Logo Bloomberg Technoz

Ramp Up Smelter Nickel Industries di IMIP Tersendat Imbas El Niño

Azura Yumna Ramadani Purnama
16 September 2026 11:50

Kawasan industri nikel di Morowali, Sulawesi Tengah./Bloomberg-Dimas Ardian
Kawasan industri nikel di Morowali, Sulawesi Tengah./Bloomberg-Dimas Ardian

Bloomberg Technoz, Jakarta – Nickel Industries Limited mengumumkan proses ramp up atau peningkatan produksi smelter nikel hidrometalurgi berbasis high pressure acid leaching (HPAL) di kawasan Indonesia Morowali Industrial Park (IMIP) mengalami hambatan, sebab pasokan air tak mencukupi terimbas fenomena El Niño.

Dalam pengumuman resminya, Nickel Industries mengungkapkan proyek excelsior nickel cobalt (ENC) tersebut telah mencapai tingkat produksi sekitar 50% dari kapasitas terpasang dalam waktu empat pekan sejak dimulai komisioning.

Dengan kondisi kekeringan yang terjadi, proyek ENC diperkirakan baru bisa beroperasi sekitar 30% dari kapasitas terpasang hingga ketersediaan air kembali normal.

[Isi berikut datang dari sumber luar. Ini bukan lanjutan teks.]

-- pv_equiv track=rewrite | github.com/facebookresearch/habitat-sim | examples/obj_semantics_writer.py | assign_indices_to_classes
-- ===== SOURCE A (Python) =====
-- from typing import Callable, Dict, List, Union
--
-- UNKNOWN_INDEX = 0
--
-- def assign_indices_to_classes(
--     obj_classes_to_handles: Dict[str, List[str]]
-- ) -> Dict[str, int]:
--     """
--     Processes the provided object classes and assigns indices to each.
--     NOTE: 'unknown' is a special case. All classes with 'unknown' in the string are condensed to index 0.
--     NOTE: 'N_A' is condensed to 'unknown' at index 0.
--     """
--     next_index = UNKNOWN_INDEX + 1
--     classes_to_indices = {}
--     classes_sorted = sorted(obj_classes_to_handles.keys())
--     for obj_class in classes_sorted:
--         if "unknown" in obj_class or obj_class == "N_A":
--             classes_to_indices[obj_class] = UNKNOWN_INDEX
--         else:
--             classes_to_indices[obj_class] = next_index
--             next_index += 1
--     return classes_to_indices
-- ===== SOURCE B (Python) =====
-- def assign_indices_to_classes(obj_classes_to_handles):
--     """
--     Processes the provided object classes and assigns indices to each.
--     NOTE: 'unknown' is a special case. All classes with 'unknown' in the string are condensed to index 0.
--     NOTE: 'N_A' is condensed to 'unknown' at index 0.
--     """
--     classes_sorted = sorted(obj_classes_to_handles.keys())
--     regular = [c for c in classes_sorted if "unknown" not in c and c != "N_A"]
--     index_table = {c: i for i, c in enumerate(regular, start=1)}
--     return {c: index_table.get(c, 0) for c in classes_sorted}
-- ===== Notes on version B (the rewrite author's own statement) =====
-- stated objective: alternative
-- what changed: Replaces the counter-threaded accumulator loop by a pre-built index table (enumerate over the filtered sorted class list, start=1) plus a final lookup pass with default 0 for the special classes.
import Mathlib
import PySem

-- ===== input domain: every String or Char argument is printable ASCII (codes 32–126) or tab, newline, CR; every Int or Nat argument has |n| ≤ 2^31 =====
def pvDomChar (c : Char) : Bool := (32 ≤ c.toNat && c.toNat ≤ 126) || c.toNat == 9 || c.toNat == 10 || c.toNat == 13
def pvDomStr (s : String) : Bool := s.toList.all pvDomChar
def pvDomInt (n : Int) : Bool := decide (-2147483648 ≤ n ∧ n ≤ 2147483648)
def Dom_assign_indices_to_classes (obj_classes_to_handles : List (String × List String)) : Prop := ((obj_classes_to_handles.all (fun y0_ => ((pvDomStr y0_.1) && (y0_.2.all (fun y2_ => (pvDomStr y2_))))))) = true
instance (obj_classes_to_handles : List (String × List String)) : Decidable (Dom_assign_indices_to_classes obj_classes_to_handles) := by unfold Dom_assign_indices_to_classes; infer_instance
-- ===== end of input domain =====

-- B replaces A's counter-threaded dict-building loop by a pre-built index table
-- (enumerate over the filtered sorted class list, start 1) plus a final lookup pass
-- with default 0; alternative decomposition, same cost.


-- ===== PORT A =====
-- Port of A: sort the dict's keys, then one loop threading (classes_to_indices, next_index).
def assign_indices_to_classes (obj_classes_to_handles : List (String × List String)) : List (String × Int) :=
  let classes_sorted := PySem.List.sorted (PySem.Dict.keys (PySem.Dict.ofList obj_classes_to_handles)) (fun x => x) false
  let res := classes_sorted.foldl
    (fun (st : PySem.Dict String Int × Int) obj_class =>
      if PySem.Str.isIn "unknown" obj_class || obj_class == "N_A" then
        (st.1.insert obj_class 0, st.2)
      else
        (st.1.insert obj_class st.2, st.2 + 1))
    (PySem.Dict.empty, 1)
  res.1.items

-- ===== PORT B =====
-- Port of B: filter the sorted keys, enumerate from 1 into an index table, then map lookups.
def assign_indices_to_classes_alt (obj_classes_to_handles : List (String × List String)) : List (String × Int) :=
  let classes_sorted := PySem.List.sorted (PySem.Dict.keys (PySem.Dict.ofList obj_classes_to_handles)) (fun x => x) false
  let regular := classes_sorted.filter (fun c => !(PySem.Str.isIn "unknown" c) && !(c == "N_A"))
  let index_table : PySem.Dict String Int :=
    PySem.Dict.ofList ((PySem.List.enumerate regular 1).map (fun p => (p.2, p.1)))
  classes_sorted.map (fun c => (c, index_table.getD c 0))

-- ===== PRECONDITION & SPEC =====
def Spec_assign_indices_to_classes (obj_classes_to_handles : List (String × List String)) (out : List (String × Int)) : Prop := out = assign_indices_to_classes_alt obj_classes_to_handles
instance (obj_classes_to_handles : List (String × List String)) (out : List (String × Int)) : Decidable (Spec_assign_indices_to_classes obj_classes_to_handles out) := by unfold Spec_assign_indices_to_classes; infer_instance

-- ===== CLAIM (what is proved, stated in full; the proofs are below) =====
def Claim_equal_assign_indices_to_classes : Prop := ∀ (obj_classes_to_handles : List (String × List String)), Dom_assign_indices_to_classes obj_classes_to_handles → Spec_assign_indices_to_classes obj_classes_to_handles (assign_indices_to_classes obj_classes_to_handles)

-- ===== LEMMAS AND PROOFS =====

-- the special-class test shared by both programs
def pvSpecial (c : String) : Bool := PySem.Str.isIn "unknown" c || c == "N_A"

-- common specification of the assignment on a list of (distinct) class names, starting at counter n
def pvGo (n : Int) : List String → List (String × Int)
  | [] => []
  | c :: cs => if pvSpecial c then (c, 0) :: pvGo n cs else (c, n) :: pvGo (n + 1) cs

-- the table B builds from a class list, starting enumeration at n
def pvTbl (cs : List String) (n : Int) : PySem.Dict String Int :=
  PySem.Dict.ofList ((PySem.List.enumerate (cs.filter (fun c => !(PySem.Str.isIn "unknown" c) && !(c == "N_A"))) n).map (fun p => (p.2, p.1)))

theorem pvTbl_items (cs : List String) (n : Int)
    (h : (cs.filter (fun c => !(PySem.Str.isIn "unknown" c) && !(c == "N_A"))).Nodup) :
    (pvTbl cs n).items
      = (PySem.List.enumerate (cs.filter (fun c => !(PySem.Str.isIn "unknown" c) && !(c == "N_A"))) n).map (fun p => (p.2, p.1)) := by
  have := PySem.Dict.items_foldl_insert_fresh
    (l := (PySem.List.enumerate (cs.filter (fun c => !(PySem.Str.isIn "unknown" c) && !(c == "N_A"))) n).map (fun p => (p.2, p.1)))
    (k := Prod.fst) (v := Prod.snd) (d := PySem.Dict.empty)
    (by intro a _; simp [PySem.Dict.contains_empty])
    (by
      have hm : ((PySem.List.enumerate (cs.filter (fun c => !(PySem.Str.isIn "unknown" c) && !(c == "N_A"))) n).map (fun p => (p.2, p.1))).map Prod.fst
          = cs.filter (fun c => !(PySem.Str.isIn "unknown" c) && !(c == "N_A")) := by
        rw [List.map_map]
        exact PySem.List.map_snd_enumerate _ _
      rw [hm]; exact h)
  simpa [pvTbl, PySem.Dict.ofList] using this

theorem pvTbl_keys (cs : List String) (n : Int)
    (h : (cs.filter (fun c => !(PySem.Str.isIn "unknown" c) && !(c == "N_A"))).Nodup) :
    (pvTbl cs n).keys = cs.filter (fun c => !(PySem.Str.isIn "unknown" c) && !(c == "N_A")) := by
  show (pvTbl cs n).items.map Prod.fst = _
  rw [pvTbl_items cs n h, List.map_map]
  exact PySem.List.map_snd_enumerate _ _

-- B's lookup pass realises pvGo on a duplicate-free class list
theorem pvB_go (cs : List String) (n : Int) (hnd : cs.Nodup) :
    cs.map (fun c => (c, (pvTbl cs n).getD c 0)) = pvGo n cs := by
  induction cs generalizing n with
  | nil => rfl
  | cons c cs ih =>
    have hnd' : cs.Nodup := hnd.of_cons
    have hcnot : c ∉ cs := (List.nodup_cons.mp hnd).1
    have hfnd : ∀ m : Int, (cs.filter (fun x => !(PySem.Str.isIn "unknown" x) && !(x == "N_A"))).Nodup :=
      fun _ => hnd'.filter _
    by_cases hsp : pvSpecial c = true
    · -- special head: it is filtered out, the table is the tail's table
      have hf : (c :: cs).filter (fun x => !(PySem.Str.isIn "unknown" x) && !(x == "N_A"))
          = cs.filter (fun x => !(PySem.Str.isIn "unknown" x) && !(x == "N_A")) := by
        simp only [List.filter_cons]
        have hff : (!(PySem.Str.isIn "unknown" c) && !(c == "N_A")) = false := by
          rcases Bool.or_eq_true_iff.mp hsp with h1 | h1
          · rw [h1]; rfl
          · rw [h1]; cases PySem.Str.isIn "unknown" c <;> rfl
        rw [hff]; rfl
      have htbl : pvTbl (c :: cs) n = pvTbl cs n := by simp only [pvTbl, hf]
      have hc0 : (pvTbl (c :: cs) n).getD c 0 = 0 := by
        apply PySem.Dict.getD_of_not_contains
        rw [Bool.eq_false_iff]
        intro hcon
        have := (PySem.Dict.contains_iff_mem_keys _ _).mp hcon
        rw [htbl, pvTbl_keys cs n (hfnd n)] at this
        exact hcnot (List.mem_of_mem_filter this)
      have hc0' : (pvTbl cs n).getD c 0 = 0 := htbl ▸ hc0
      rw [List.map_cons, htbl, hc0', ih n hnd']
      simp only [pvGo, hsp, if_true]
    · -- regular head: the table is (c, n) consed onto the tail's table (started at n+1)
      have hsp2 : PySem.Str.isIn "unknown" c = false ∧ (c == "N_A") = false :=
        Bool.or_eq_false_iff.mp (Bool.eq_false_iff.mpr hsp)
      have hb : (!(PySem.Str.isIn "unknown" c) && !(c == "N_A")) = true := by
        rw [hsp2.1, hsp2.2]; rfl
      have hf : (c :: cs).filter (fun x => !(PySem.Str.isIn "unknown" x) && !(x == "N_A"))
          = c :: cs.filter (fun x => !(PySem.Str.isIn "unknown" x) && !(x == "N_A")) := by
        rw [List.filter_cons, hb]; rfl
      have hfc : (c :: cs.filter (fun x => !(PySem.Str.isIn "unknown" x) && !(x == "N_A"))).Nodup := by
        refine List.nodup_cons.mpr ⟨fun hm => hcnot (List.mem_of_mem_filter hm), hfnd n⟩
      have hitems : (pvTbl (c :: cs) n).items = (c, n) :: (pvTbl cs (n + 1)).items := by
        rw [pvTbl_items (c :: cs) n (by rw [hf]; exact hfc), hf, PySem.List.enumerate_cons,
          List.map_cons, pvTbl_items cs (n + 1) (hfnd (n + 1))]
      have hkeysnd : (pvTbl (c :: cs) n).keys.Nodup := by
        rw [pvTbl_keys (c :: cs) n (by rw [hf]; exact hfc), hf]
        exact hfc
      have hcn : (pvTbl (c :: cs) n).getD c 0 = n := by
        apply PySem.Dict.getD_of_mem_items _ _ hkeysnd
        rw [hitems]; exact List.mem_cons_self
      have htail : ∀ x ∈ cs, (pvTbl (c :: cs) n).getD x 0 = (pvTbl cs (n + 1)).getD x 0 := by
        intro x hx
        by_cases hxk : x ∈ (pvTbl cs (n + 1)).keys
        · have hxk' : (pvTbl cs (n + 1)).keys.Nodup := by
            rw [pvTbl_keys cs (n + 1) (hfnd (n + 1))]; exact hfnd (n + 1)
          obtain ⟨v, hv⟩ : ∃ v, (x, v) ∈ (pvTbl cs (n + 1)).items := by
            have hx' : x ∈ (pvTbl cs (n + 1)).items.map Prod.fst := hxk
            obtain ⟨p, hp, hpe⟩ := List.mem_map.mp hx'
            subst hpe
            exact ⟨p.2, by rw [Prod.mk.eta]; exact hp⟩
          rw [PySem.Dict.getD_of_mem_items _ hv hxk' 0]
          exact PySem.Dict.getD_of_mem_items _ (by rw [hitems]; exact List.mem_cons_of_mem _ hv) hkeysnd 0
        · have hx1 : (pvTbl cs (n + 1)).getD x 0 = 0 := by
            apply PySem.Dict.getD_of_not_contains
            rw [Bool.eq_false_iff]
            exact fun hcon => hxk ((PySem.Dict.contains_iff_mem_keys _ _).mp hcon)
          have hx2 : (pvTbl (c :: cs) n).getD x 0 = 0 := by
            apply PySem.Dict.getD_of_not_contains
            rw [Bool.eq_false_iff]
            intro hcon
            have hm := (PySem.Dict.contains_iff_mem_keys _ _).mp hcon
            rw [pvTbl_keys (c :: cs) n (by rw [hf]; exact hfc), hf] at hm
            rcases List.mem_cons.mp hm with hm | hm
            · exact hcnot (hm ▸ hx)
            · exact hxk (by rw [pvTbl_keys cs (n + 1) (hfnd (n + 1))]; exact hm)
          rw [hx1, hx2]
      calc (c :: cs).map (fun x => (x, (pvTbl (c :: cs) n).getD x 0))
          = (c, n) :: cs.map (fun x => (x, (pvTbl cs (n + 1)).getD x 0)) := by
            rw [List.map_cons, hcn]
            congr 1
            exact List.map_congr_left (fun x hx => by rw [htail x hx])
        _ = pvGo n (c :: cs) := by
            rw [ih (n + 1) hnd']
            simp only [pvGo]
            rw [if_neg hsp]

-- A's loop realises pvGo on a duplicate-free class list of keys fresh to the accumulator
theorem pvA_go (cs : List String) (acc : PySem.Dict String Int) (n : Int)
    (hnd : cs.Nodup) (hfresh : ∀ c ∈ cs, acc.contains c = false) :
    (cs.foldl
      (fun (st : PySem.Dict String Int × Int) obj_class =>
        if PySem.Str.isIn "unknown" obj_class || obj_class == "N_A" then
          (st.1.insert obj_class 0, st.2)
        else
          (st.1.insert obj_class st.2, st.2 + 1))
      (acc, n)).1.items = acc.items ++ pvGo n cs := by
  induction cs generalizing acc n with
  | nil => simp [pvGo]
  | cons c cs ih =>
    have hnd' : cs.Nodup := hnd.of_cons
    have hcnot : c ∉ cs := (List.nodup_cons.mp hnd).1
    have hcfresh : acc.contains c = false := hfresh c List.mem_cons_self
    have hfresh' : ∀ (v : Int), ∀ x ∈ cs, (acc.insert c v).contains x = false := by
      intro v x hx
      rw [PySem.Dict.contains_insert]
      have hne : (x == c) = false := by
        rw [beq_eq_false_iff_ne]; exact fun he => hcnot (he ▸ hx)
      rw [hne, hfresh x (List.mem_cons_of_mem _ hx), Bool.or_self]
    by_cases hsp : (PySem.Str.isIn "unknown" c || c == "N_A") = true
    · rw [List.foldl_cons, if_pos hsp, ih _ _ hnd' (hfresh' 0),
        PySem.Dict.items_insert_of_not_contains _ _ hcfresh, List.append_assoc]
      simp only [pvGo, pvSpecial, hsp, if_true, List.singleton_append]
    · rw [List.foldl_cons, if_neg hsp, ih _ _ hnd' (hfresh' n),
        PySem.Dict.items_insert_of_not_contains _ _ hcfresh, List.append_assoc]
      simp only [pvGo, pvSpecial, List.singleton_append]
      rw [if_neg hsp]

-- ===== VERDICT (by name: the statement is the Claim_ definition above) =====
theorem assign_indices_to_classes_spec : Claim_equal_assign_indices_to_classes := by
  intro d _
  show assign_indices_to_classes d = assign_indices_to_classes_alt d
  unfold assign_indices_to_classes assign_indices_to_classes_alt
  have hnd : (PySem.List.sorted (PySem.Dict.keys (PySem.Dict.ofList d)) (fun x => x) false).Nodup :=
    (PySem.List.sorted_perm _ _ _).nodup_iff.mpr (PySem.Dict.nodup_keys_ofList d)
  rw [pvA_go _ PySem.Dict.empty 1 hnd (by intro c _; exact PySem.Dict.contains_empty c),
    ← pvB_go _ 1 hnd]
  simp [pvTbl]
  rfl
lemma portB_eq_ref (arr : List Int) : canBeSortedInTwoSwaps_alt arr = pvRef arr := by
  have hlt := mism_lt arr
  have hp := mism_pairwise arr
  simp only [canBeSortedInTwoSwaps_alt, pvRef]
  rcases hM : pvMism arr with _ | ⟨k1, _ | ⟨k2, _ | ⟨k3, _ | ⟨k4, _ | ⟨k5, rest⟩⟩⟩⟩⟩
  · -- no mismatch
    have hlo := pvScanUp_none arr 0 (arr.length : Int) (by omega) (by omega) (by omega)
      (by intro m hm; rw [hM] at hm; simp at hm)
    rw [hlo, pvScanDown_of_le arr _ _ _ (by omega), if_pos (by omega)]
  · -- one mismatch
    have hm1 : k1 ∈ pvMism arr := by rw [hM]; simp
    have h1 : k1 < arr.length := hlt k1 hm1
    have hlo := pvScanUp_eq arr 0 (arr.length : Int) (by omega) (by omega) k1 hm1
      (by omega) (by omega) (by intro m hm _; rw [hM] at hm; simp at hm; omega)
    have hhi := pvScanDown_none arr (k1 : Int) ((arr.length : Int) - 1) (by omega) (by omega)
      (by omega) (by intro m hm; rw [hM] at hm; simp at hm; omega)
    rw [hlo, hhi, if_pos (by omega)]
  · -- two mismatches
    rw [hM] at hp; simp only [List.pairwise_cons, List.mem_cons,
      List.not_mem_nil, or_false] at hp
    have hm1 : k1 ∈ pvMism arr := by rw [hM]; simp
    have hm2 : k2 ∈ pvMism arr := by rw [hM]; simp
    have h2 : k2 < arr.length := hlt k2 hm2
    have h12 : k1 < k2 := by
      have := hp.1 k1; have := hp.1 k2; tauto
    have hlo := pvScanUp_eq arr 0 (arr.length : Int) (by omega) (by omega) k1 hm1
      (by omega) (by omega) (by intro m hm _; rw [hM] at hm; simp at hm; rcases hm with rfl | rfl <;> omega)
    have hhi := pvScanDown_eq arr (k1 : Int) ((arr.length : Int) - 1) (by omega) (by omega)
      k2 hm2 (by omega) (by omega)
      (by intro m hm _ _; rw [hM] at hm; simp at hm; rcases hm with rfl | rfl <;> omega)
    rw [hlo, hhi, if_neg (by omega)]
    by_cases hc : PySem.List.pyGetD arr (k1 : Int) 0 ≠
          PySem.List.pyGetD (PySem.List.sorted arr (fun x => x) false) (k2 : Int) 0 ∨
        PySem.List.pyGetD arr (k2 : Int) 0 ≠
          PySem.List.pyGetD (PySem.List.sorted arr (fun x => x) false) (k1 : Int) 0
    · rw [if_pos hc]
    · rw [if_neg hc]
      have hlo2 := pvScanUp_none arr ((k1 : Int) + 1) (k2 : Int) (by omega) (by omega) (by omega)
        (by intro m hm; rw [hM] at hm; simp at hm; rcases hm with rfl | rfl <;> omega)
      rw [hlo2, pvScanDown_of_le arr _ _ _ (by omega), if_pos (by omega)]
  · -- three mismatches
    rw [hM] at hp; simp only [List.pairwise_cons, List.mem_cons,
      List.not_mem_nil, or_false] at hp
    have hm1 : k1 ∈ pvMism arr := by rw [hM]; simp
    have hm2 : k2 ∈ pvMism arr := by rw [hM]; simp
    have hm3 : k3 ∈ pvMism arr := by rw [hM]; simp
    have h3 : k3 < arr.length := hlt k3 hm3
    have h12 : k1 < k2 := by have := hp.1 k2; tauto
    have h23 : k2 < k3 := by have := hp.2.1 k3; tauto
    have h13 : k1 < k3 := by have := hp.1 k3; tauto
    have hlo := pvScanUp_eq arr 0 (arr.length : Int) (by omega) (by omega) k1 hm1
      (by omega) (by omega)
      (by intro m hm _; rw [hM] at hm; simp at hm; rcases hm with rfl | rfl | rfl <;> omega)
    have hhi := pvScanDown_eq arr (k1 : Int) ((arr.length : Int) - 1) (by omega) (by omega)
      k3 hm3 (by omega) (by omega)
      (by intro m hm _ _; rw [hM] at hm; simp at hm; rcases hm with rfl | rfl | rfl <;> omega)
    rw [hlo, hhi, if_neg (by omega)]
    by_cases hc : PySem.List.pyGetD arr (k1 : Int) 0 ≠
          PySem.List.pyGetD (PySem.List.sorted arr (fun x => x) false) (k3 : Int) 0 ∨
        PySem.List.pyGetD arr (k3 : Int) 0 ≠
          PySem.List.pyGetD (PySem.List.sorted arr (fun x => x) false) (k1 : Int) 0
    · rw [if_pos hc]
    · rw [if_neg hc]
      have hlo2 := pvScanUp_eq arr ((k1 : Int) + 1) (k3 : Int) (by omega) (by omega) k2 hm2
        (by omega) (by omega)
        (by intro m hm hm'; rw [hM] at hm; simp at hm; rcases hm with rfl | rfl | rfl <;> omega)
      have hhi2 := pvScanDown_none arr (k2 : Int) ((k3 : Int) - 1) (by omega) (by omega) (by omega)
        (by intro m hm; rw [hM] at hm; simp at hm; rcases hm with rfl | rfl | rfl <;> omega)
      rw [hlo2, hhi2, if_pos (by omega)]
  · -- four mismatches
    rw [hM] at hp; simp only [List.pairwise_cons, List.mem_cons,
      List.not_mem_nil, or_false] at hp
    have hm1 : k1 ∈ pvMism arr := by rw [hM]; simp
    have hm2 : k2 ∈ pvMism arr := by rw [hM]; simp
    have hm3 : k3 ∈ pvMism arr := by rw [hM]; simp
    have hm4 : k4 ∈ pvMism arr := by rw [hM]; simp
    have h4 : k4 < arr.length := hlt k4 hm4
    have h12 : k1 < k2 := by have := hp.1 k2; tauto
    have h23 : k2 < k3 := by have := hp.2.1 k3; tauto
    have h34 : k3 < k4 := by have := hp.2.2.1 k4; tauto
    have h13 : k1 < k3 := by have := hp.1 k3; tauto
    have h14 : k1 < k4 := by have := hp.1 k4; tauto
    have h24 : k2 < k4 := by have := hp.2.1 k4; tauto
    have hlo := pvScanUp_eq arr 0 (arr.length : Int) (by omega) (by omega) k1 hm1
      (by omega) (by omega)
      (by intro m hm _; rw [hM] at hm; simp at hm; rcases hm with rfl | rfl | rfl | rfl <;> omega)
    have hhi := pvScanDown_eq arr (k1 : Int) ((arr.length : Int) - 1) (by omega) (by omega)
      k4 hm4 (by omega) (by omega)
      (by intro m hm _ _; rw [hM] at hm; simp at hm; rcases hm with rfl | rfl | rfl | rfl <;> omega)
    rw [hlo, hhi, if_neg (by omega)]
    by_cases hc1 : PySem.List.pyGetD arr (k1 : Int) 0 ≠
          PySem.List.pyGetD (PySem.List.sorted arr (fun x => x) false) (k4 : Int) 0 ∨
        PySem.List.pyGetD arr (k4 : Int) 0 ≠
          PySem.List.pyGetD (PySem.List.sorted arr (fun x => x) false) (k1 : Int) 0
    · rw [if_pos hc1]
      simp only [PySem.List.pyGetD_natCast] at hc1
      rcases hc1 with h | h <;> simp [List.getD_eq_getElem?_getD] at h <;> simp [h]
    · rw [if_neg hc1]
      have hlo2 := pvScanUp_eq arr ((k1 : Int) + 1) (k4 : Int) (by omega) (by omega) k2 hm2
        (by omega) (by omega)
        (by intro m hm hm'; rw [hM] at hm; simp at hm; rcases hm with rfl | rfl | rfl | rfl <;> omega)
      have hhi2 := pvScanDown_eq arr (k2 : Int) ((k4 : Int) - 1) (by omega) (by omega)
        k3 hm3 (by omega) (by omega)
        (by intro m hm _ _; rw [hM] at hm; simp at hm; rcases hm with rfl | rfl | rfl | rfl <;> omega)
      rw [hlo2, hhi2, if_neg (by omega)]
      by_cases hc2 : PySem.List.pyGetD arr (k2 : Int) 0 ≠
            PySem.List.pyGetD (PySem.List.sorted arr (fun x => x) false) (k3 : Int) 0 ∨
          PySem.List.pyGetD arr (k3 : Int) 0 ≠
            PySem.List.pyGetD (PySem.List.sorted arr (fun x => x) false) (k2 : Int) 0
      · rw [if_pos hc2]
        simp only [PySem.List.pyGetD_natCast] at hc2
        rcases hc2 with h | h <;> simp [List.getD_eq_getElem?_getD] at h <;> simp [h]
      · rw [if_neg hc2]
        push_neg at hc1 hc2
        simp only [PySem.List.pyGetD_natCast] at hc1 hc2
        rw [List.all_eq_true.mpr ?_]
        · simp [List.getD_eq_getElem?_getD] at hc1 hc2
          simp [hc1.1, hc1.2, hc2.1, hc2.2]
        · intro j hj
          rw [PySem.List.mem_pyRange_one] at hj
          simp only [beq_iff_eq]
          by_contra hne
          have hmem := (mism_iff arr j (by omega) (by omega)).mp hne
          rw [hM] at hmem
          simp at hmem
          omega
  · -- five or more mismatches
    rw [hM] at hp
    simp only [List.pairwise_cons] at hp
    have hm1 : k1 ∈ pvMism arr := by rw [hM]; simp
    have hm2 : k2 ∈ pvMism arr := by rw [hM]; simp
    have hm3 : k3 ∈ pvMism arr := by rw [hM]; simp
    have hm4 : k4 ∈ pvMism arr := by rw [hM]; simp
    have hm5 : k5 ∈ pvMism arr := by rw [hM]; simp
    have h5 : k5 < arr.length := hlt k5 hm5
    have h12 : k1 < k2 := hp.1 k2 (by simp)
    have h23 : k2 < k3 := hp.2.1 k3 (by simp)
    have h34 : k3 < k4 := hp.2.2.1 k4 (by simp)
    have h45 : k4 < k5 := hp.2.2.2.1 k5 (by simp)
    have hordk1 : ∀ m ∈ pvMism arr, m ≠ k1 → k1 < m := by
      intro m hm hne
      rw [hM] at hm
      rcases List.mem_cons.mp hm with h | h
      · omega
      · exact hp.1 m h
    have hordk2 : ∀ m ∈ pvMism arr, m ≠ k1 → m ≠ k2 → k2 < m := by
      intro m hm hne1 hne2
      rw [hM] at hm
      rcases List.mem_cons.mp hm with h | h
      · omega
      · rcases List.mem_cons.mp h with h' | h'
        · omega
        · exact hp.2.1 m h'
    have hlo := pvScanUp_eq arr 0 (arr.length : Int) (by omega) (by omega) k1 hm1
      (by omega) (by omega)
      (by intro m hm _
          rcases eq_or_ne m k1 with rfl | hne
          · omega
          · have := hordk1 m hm hne; omega)
    rw [hlo]
    obtain ⟨d1, d2, d3, d4⟩ := pvScanDown_spec arr (PySem.List.sorted arr (fun x => x) false)
      (k1 : Int) ((arr.length : Int) - 1) (by omega)
    set hi := pvScanDown arr (PySem.List.sorted arr (fun x => x) false)
      (k1 : Int) ((arr.length : Int) - 1) with hhidef
    have hhi5 : (k5 : Int) ≤ hi := by
      by_contra hcon
      exact ((mism_iff arr (k5 : Int) (by omega) (by omega)).mpr (by simpa using hm5))
        (d3 (k5 : Int) (by omega) (by omega))
    rw [if_neg (by omega)]
    by_cases hc1 : PySem.List.pyGetD arr (k1 : Int) 0 ≠
          PySem.List.pyGetD (PySem.List.sorted arr (fun x => x) false) hi 0 ∨
        PySem.List.pyGetD arr hi 0 ≠
          PySem.List.pyGetD (PySem.List.sorted arr (fun x => x) false) (k1 : Int) 0
    · rw [if_pos hc1]
    · rw [if_neg hc1]
      have hlo2 := pvScanUp_eq arr ((k1 : Int) + 1) hi (by omega) (by omega) k2 hm2
        (by omega) (by omega)
        (by intro m hm hm'
            rcases eq_or_ne m k1 with rfl | hne1
            · omega
            · rcases eq_or_ne m k2 with rfl | hne2
              · omega
              · have := hordk2 m hm hne1 hne2; omega)
      rw [hlo2]
      obtain ⟨e1, e2, e3, e4⟩ := pvScanDown_spec arr (PySem.List.sorted arr (fun x => x) false)
        (k2 : Int) (hi - 1) (by omega)
      set hi2 := pvScanDown arr (PySem.List.sorted arr (fun x => x) false) (k2 : Int) (hi - 1)
        with hhi2def
      have hhi24 : (k4 : Int) ≤ hi2 := by
        by_contra hcon
        exact ((mism_iff arr (k4 : Int) (by omega) (by omega)).mpr (by simpa using hm4))
          (e3 (k4 : Int) (by omega) (by omega))
      rw [if_neg (by omega)]
      by_cases hc2 : PySem.List.pyGetD arr ((k2 : Nat) : Int) 0 ≠
            PySem.List.pyGetD (PySem.List.sorted arr (fun x => x) false) hi2 0 ∨
          PySem.List.pyGetD arr hi2 0 ≠
            PySem.List.pyGetD (PySem.List.sorted arr (fun x => x) false) ((k2 : Nat) : Int) 0
      · rw [if_pos hc2]
      · rw [if_neg hc2]
        rw [List.all_eq_false.mpr ?_]
        refine ⟨(k3 : Int), PySem.List.mem_pyRange_one.mpr ⟨by omega, by omega⟩, ?_⟩
        simp only [beq_iff_eq]
        exact (mism_iff arr (k3 : Int) (by omega) (by omega)).mpr (by simpa using hm3)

Perseroan mengungkapkan curah hujan di tambang Hengjaya—yang memasok bijih ke proyek ENC, secara rata-rata mencapai 222 milimeter (mm) dan curah hujan yang tercatat pada Agustus 2026 kurang dari 4 mm.

Indonesia Morowali Industrial Park di Kabupaten Morowali, Sulawesi Tengah./Bloomberg-Dimas Ardian

“ENC telah menunjukkan kinerja yang sangat baik sejak commissioning, mencapai sekitar 50% dari kapasitas terpasang dalam waktu empat minggu, yang merupakan pencapaian nyata dari tim operasional kami,” kata Managing Director Justin Werner dalam pengumuman resminya, Selasa (15/9/2026).